__Directions__
Take each line below that has "hkeys" and copy it.

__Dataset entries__
══════════════════════════════
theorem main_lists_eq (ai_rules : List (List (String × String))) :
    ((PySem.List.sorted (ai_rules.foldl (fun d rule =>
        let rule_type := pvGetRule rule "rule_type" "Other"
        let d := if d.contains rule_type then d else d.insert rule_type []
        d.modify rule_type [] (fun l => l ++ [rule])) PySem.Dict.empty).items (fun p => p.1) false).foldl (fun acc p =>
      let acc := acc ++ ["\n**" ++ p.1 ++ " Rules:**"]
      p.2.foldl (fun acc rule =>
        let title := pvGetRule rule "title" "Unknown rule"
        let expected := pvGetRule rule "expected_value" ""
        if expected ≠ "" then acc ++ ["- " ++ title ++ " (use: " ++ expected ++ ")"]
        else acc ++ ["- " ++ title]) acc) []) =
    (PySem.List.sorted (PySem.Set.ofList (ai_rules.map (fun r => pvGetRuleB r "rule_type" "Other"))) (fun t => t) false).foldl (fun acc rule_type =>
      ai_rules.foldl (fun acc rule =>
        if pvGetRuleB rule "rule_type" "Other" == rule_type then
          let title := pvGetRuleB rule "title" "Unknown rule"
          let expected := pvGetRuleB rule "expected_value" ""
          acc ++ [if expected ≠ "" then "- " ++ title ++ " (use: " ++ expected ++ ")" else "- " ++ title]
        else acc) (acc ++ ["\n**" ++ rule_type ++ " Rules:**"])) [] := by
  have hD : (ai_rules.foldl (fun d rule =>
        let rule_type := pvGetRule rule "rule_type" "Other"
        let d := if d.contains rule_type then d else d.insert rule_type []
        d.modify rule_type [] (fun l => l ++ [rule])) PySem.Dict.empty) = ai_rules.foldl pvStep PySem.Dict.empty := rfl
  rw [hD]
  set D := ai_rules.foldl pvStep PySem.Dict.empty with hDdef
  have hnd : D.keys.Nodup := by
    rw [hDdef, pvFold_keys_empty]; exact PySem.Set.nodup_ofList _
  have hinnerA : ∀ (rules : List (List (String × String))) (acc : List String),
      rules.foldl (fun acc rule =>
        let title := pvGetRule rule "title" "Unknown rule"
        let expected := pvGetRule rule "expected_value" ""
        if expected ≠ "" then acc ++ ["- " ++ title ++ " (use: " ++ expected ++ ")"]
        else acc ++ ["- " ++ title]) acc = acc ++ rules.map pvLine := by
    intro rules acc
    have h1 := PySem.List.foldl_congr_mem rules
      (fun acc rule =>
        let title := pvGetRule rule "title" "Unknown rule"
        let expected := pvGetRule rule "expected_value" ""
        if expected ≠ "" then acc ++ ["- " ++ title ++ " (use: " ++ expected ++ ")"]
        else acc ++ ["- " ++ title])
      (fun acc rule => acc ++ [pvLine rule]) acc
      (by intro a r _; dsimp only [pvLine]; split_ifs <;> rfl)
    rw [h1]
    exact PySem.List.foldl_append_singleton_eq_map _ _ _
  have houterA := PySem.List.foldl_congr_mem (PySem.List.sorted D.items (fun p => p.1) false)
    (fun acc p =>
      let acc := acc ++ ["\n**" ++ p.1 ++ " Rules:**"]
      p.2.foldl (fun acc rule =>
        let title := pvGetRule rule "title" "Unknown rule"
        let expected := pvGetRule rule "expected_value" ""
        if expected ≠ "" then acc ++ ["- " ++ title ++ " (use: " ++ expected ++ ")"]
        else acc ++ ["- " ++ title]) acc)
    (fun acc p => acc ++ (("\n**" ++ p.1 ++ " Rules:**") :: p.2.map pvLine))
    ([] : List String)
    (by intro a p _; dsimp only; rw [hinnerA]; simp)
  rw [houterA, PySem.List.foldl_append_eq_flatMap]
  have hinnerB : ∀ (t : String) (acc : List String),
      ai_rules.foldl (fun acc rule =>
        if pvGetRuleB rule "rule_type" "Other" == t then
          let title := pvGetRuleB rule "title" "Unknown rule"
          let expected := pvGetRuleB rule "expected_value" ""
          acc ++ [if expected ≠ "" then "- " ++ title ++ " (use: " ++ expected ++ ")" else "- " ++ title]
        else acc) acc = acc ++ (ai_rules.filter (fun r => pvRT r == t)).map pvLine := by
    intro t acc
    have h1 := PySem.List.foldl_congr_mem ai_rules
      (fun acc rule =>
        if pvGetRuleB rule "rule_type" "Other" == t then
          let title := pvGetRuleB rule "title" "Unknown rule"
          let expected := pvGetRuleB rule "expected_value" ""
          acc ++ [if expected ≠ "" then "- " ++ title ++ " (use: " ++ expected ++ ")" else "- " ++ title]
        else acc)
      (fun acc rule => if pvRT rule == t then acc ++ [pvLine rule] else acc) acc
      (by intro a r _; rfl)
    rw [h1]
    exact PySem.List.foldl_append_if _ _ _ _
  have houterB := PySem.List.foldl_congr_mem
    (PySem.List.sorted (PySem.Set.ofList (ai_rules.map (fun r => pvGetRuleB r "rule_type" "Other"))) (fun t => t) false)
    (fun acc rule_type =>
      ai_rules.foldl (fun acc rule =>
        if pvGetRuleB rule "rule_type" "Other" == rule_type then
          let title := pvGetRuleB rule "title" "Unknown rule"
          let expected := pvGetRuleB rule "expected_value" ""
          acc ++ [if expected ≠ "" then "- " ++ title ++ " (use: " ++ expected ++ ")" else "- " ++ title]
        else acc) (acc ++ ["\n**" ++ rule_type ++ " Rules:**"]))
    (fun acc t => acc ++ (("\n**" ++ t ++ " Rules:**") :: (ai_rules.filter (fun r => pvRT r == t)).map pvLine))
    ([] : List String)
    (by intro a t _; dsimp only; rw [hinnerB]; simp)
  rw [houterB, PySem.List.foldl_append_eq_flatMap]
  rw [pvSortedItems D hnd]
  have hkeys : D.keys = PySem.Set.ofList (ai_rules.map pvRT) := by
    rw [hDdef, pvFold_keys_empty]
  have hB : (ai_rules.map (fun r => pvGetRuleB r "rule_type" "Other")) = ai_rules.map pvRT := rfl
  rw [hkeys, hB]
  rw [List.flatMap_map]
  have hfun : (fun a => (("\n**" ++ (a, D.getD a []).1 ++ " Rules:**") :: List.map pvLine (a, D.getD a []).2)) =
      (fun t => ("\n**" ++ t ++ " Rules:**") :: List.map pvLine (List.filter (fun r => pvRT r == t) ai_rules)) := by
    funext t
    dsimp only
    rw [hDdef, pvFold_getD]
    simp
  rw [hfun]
══════════════════════════════
__Result of this exercise__
  have hkeys : D.keys = PySem.Set.ofList (ai_rules.map pvRT) := by
  rw [hkeys, hB]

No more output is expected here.